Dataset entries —
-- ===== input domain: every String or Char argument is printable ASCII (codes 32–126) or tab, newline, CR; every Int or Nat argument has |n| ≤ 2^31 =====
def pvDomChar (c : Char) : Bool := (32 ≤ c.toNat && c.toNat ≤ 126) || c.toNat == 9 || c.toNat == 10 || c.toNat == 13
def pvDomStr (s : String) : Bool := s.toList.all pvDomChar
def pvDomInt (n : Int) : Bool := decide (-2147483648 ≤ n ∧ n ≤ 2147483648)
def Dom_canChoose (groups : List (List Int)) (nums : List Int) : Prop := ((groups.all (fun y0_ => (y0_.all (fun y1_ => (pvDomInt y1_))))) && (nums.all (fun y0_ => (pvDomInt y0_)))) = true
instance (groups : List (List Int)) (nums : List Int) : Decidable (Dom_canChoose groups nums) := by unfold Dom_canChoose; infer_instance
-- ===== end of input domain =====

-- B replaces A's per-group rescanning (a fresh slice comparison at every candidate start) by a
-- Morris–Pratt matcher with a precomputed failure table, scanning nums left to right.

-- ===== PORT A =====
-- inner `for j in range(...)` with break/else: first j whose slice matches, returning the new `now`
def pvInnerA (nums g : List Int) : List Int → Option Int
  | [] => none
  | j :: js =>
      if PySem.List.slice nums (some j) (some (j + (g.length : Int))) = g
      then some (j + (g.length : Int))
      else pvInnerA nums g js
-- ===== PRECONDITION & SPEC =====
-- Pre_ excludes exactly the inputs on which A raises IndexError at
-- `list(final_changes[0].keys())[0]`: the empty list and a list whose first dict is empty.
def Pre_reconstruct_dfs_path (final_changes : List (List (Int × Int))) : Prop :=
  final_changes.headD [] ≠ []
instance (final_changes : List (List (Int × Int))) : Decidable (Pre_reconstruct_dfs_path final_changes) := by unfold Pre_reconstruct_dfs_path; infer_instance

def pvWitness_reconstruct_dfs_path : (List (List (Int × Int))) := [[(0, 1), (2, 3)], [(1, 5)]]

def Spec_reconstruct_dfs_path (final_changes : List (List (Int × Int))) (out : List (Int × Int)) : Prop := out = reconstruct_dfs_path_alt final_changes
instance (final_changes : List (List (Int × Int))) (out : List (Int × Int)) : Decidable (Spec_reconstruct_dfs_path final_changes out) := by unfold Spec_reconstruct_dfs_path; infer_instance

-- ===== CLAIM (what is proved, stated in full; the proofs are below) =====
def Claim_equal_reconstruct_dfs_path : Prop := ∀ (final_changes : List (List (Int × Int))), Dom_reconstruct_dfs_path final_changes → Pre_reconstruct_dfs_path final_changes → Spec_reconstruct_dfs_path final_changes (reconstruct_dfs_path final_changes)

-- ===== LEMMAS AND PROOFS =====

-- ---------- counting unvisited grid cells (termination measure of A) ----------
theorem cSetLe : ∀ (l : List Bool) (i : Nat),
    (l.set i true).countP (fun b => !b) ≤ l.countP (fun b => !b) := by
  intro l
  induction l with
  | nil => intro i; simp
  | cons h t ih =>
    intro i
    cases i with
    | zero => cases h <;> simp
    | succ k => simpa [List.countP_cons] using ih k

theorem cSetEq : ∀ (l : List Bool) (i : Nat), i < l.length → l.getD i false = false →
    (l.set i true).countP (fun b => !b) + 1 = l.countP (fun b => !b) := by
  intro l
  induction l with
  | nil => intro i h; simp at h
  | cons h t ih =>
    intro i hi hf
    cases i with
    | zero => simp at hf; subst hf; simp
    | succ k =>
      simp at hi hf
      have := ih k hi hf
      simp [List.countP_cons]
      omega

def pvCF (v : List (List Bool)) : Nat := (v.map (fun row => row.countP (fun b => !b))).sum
* * *
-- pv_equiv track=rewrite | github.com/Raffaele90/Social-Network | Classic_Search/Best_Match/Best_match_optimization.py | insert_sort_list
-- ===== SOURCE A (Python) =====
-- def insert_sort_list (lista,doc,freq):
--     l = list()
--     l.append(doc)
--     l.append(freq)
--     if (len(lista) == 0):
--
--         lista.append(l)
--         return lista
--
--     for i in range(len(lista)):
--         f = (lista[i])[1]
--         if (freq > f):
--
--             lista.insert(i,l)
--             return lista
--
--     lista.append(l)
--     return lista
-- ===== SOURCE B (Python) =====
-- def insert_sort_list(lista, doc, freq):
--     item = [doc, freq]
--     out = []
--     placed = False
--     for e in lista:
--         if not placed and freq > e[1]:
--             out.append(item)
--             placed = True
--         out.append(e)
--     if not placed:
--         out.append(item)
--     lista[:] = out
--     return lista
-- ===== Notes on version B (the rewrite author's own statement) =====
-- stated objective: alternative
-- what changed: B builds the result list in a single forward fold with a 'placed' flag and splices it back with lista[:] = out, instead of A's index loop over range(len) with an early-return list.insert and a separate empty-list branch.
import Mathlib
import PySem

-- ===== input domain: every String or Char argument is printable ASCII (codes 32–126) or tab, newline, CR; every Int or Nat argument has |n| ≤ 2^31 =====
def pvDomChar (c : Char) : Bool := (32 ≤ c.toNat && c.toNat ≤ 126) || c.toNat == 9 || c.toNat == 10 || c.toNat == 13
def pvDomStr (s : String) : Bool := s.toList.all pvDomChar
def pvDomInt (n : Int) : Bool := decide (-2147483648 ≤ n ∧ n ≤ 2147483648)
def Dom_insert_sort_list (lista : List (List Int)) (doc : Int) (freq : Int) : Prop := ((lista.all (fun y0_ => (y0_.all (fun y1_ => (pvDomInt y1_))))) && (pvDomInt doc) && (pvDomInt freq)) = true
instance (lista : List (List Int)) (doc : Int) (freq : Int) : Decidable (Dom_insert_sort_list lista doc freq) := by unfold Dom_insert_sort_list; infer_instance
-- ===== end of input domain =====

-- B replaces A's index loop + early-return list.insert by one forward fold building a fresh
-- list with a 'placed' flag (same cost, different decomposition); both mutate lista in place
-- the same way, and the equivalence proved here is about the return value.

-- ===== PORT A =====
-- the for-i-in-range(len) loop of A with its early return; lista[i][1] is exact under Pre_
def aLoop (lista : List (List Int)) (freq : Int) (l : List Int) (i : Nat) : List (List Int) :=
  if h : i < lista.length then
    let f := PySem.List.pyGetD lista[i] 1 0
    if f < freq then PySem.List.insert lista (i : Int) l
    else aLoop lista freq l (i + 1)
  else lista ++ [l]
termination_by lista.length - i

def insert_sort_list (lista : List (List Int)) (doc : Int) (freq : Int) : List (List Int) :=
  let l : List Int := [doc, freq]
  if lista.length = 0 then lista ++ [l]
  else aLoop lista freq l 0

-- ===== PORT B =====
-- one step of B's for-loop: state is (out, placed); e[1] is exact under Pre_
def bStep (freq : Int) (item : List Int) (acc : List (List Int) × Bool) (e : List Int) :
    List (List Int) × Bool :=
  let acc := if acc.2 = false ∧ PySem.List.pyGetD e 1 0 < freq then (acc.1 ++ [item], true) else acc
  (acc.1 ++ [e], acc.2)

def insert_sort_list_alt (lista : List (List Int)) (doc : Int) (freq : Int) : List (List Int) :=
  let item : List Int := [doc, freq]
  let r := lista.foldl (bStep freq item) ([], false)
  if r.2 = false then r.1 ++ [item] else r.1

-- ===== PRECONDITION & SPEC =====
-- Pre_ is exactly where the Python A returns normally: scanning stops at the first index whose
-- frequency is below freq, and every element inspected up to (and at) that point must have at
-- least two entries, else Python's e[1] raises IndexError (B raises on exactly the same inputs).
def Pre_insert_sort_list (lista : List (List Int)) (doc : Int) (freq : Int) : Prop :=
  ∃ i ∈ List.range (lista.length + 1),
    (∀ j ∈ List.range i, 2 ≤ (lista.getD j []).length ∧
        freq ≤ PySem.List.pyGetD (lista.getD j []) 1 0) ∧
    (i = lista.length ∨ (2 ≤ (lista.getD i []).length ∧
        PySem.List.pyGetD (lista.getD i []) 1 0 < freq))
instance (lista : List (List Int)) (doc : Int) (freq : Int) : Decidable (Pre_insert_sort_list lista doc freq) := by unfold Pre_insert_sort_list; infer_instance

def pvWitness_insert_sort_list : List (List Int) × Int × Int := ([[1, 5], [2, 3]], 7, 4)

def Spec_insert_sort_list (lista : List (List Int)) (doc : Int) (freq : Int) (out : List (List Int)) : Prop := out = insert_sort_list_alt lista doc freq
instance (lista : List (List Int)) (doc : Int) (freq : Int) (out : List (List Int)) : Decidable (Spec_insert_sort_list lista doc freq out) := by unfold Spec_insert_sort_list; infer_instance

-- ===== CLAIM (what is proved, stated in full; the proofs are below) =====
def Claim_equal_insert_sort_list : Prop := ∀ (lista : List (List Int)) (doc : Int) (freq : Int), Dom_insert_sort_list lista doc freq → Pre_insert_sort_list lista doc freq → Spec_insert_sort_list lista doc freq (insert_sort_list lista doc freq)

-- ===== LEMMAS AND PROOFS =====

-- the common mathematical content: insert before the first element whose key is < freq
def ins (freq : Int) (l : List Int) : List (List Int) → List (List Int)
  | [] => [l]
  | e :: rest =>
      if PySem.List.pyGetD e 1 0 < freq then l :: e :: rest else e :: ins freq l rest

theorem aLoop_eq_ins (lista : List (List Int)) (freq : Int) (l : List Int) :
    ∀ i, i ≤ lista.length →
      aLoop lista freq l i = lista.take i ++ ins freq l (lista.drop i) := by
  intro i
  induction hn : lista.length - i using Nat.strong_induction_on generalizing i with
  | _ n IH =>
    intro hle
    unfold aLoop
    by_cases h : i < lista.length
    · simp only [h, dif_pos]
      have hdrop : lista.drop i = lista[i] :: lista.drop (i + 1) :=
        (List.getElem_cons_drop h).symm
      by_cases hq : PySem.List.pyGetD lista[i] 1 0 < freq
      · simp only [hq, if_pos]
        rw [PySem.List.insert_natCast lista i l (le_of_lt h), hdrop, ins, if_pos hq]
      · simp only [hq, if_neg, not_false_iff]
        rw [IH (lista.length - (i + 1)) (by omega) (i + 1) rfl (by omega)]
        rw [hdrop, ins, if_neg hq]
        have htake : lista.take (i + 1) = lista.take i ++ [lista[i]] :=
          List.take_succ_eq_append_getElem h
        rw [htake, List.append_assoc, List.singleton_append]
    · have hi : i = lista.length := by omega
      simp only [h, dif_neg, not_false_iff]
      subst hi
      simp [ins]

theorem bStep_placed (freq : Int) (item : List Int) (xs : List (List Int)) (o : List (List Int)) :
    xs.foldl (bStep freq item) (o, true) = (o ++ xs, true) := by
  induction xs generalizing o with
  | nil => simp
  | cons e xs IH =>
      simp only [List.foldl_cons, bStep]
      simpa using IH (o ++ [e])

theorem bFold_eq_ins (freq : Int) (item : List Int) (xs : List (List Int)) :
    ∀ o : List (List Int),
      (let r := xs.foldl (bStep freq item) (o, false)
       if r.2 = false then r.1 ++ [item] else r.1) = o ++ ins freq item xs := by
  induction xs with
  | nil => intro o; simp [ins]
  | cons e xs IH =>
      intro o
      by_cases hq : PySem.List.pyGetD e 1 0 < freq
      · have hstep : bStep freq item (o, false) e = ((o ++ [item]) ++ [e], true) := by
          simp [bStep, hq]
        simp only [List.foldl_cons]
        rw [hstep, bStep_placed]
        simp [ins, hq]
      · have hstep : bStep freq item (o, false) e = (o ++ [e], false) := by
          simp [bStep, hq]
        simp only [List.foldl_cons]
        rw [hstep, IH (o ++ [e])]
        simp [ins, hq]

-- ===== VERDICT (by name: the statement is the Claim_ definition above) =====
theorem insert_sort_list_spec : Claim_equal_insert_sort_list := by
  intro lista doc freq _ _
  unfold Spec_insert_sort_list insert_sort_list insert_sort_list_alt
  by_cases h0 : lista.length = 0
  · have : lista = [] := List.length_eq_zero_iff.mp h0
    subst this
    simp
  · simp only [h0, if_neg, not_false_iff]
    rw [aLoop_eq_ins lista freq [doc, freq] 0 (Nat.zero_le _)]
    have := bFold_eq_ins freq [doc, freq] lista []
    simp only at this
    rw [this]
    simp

Action item —
Copy each line from the entries above that has the word "raises" in it.

Output below —
-- Pre_ excludes exactly the inputs on which A raises IndexError at
-- least two entries, else Python's e[1] raises IndexError (B raises on exactly the same inputs).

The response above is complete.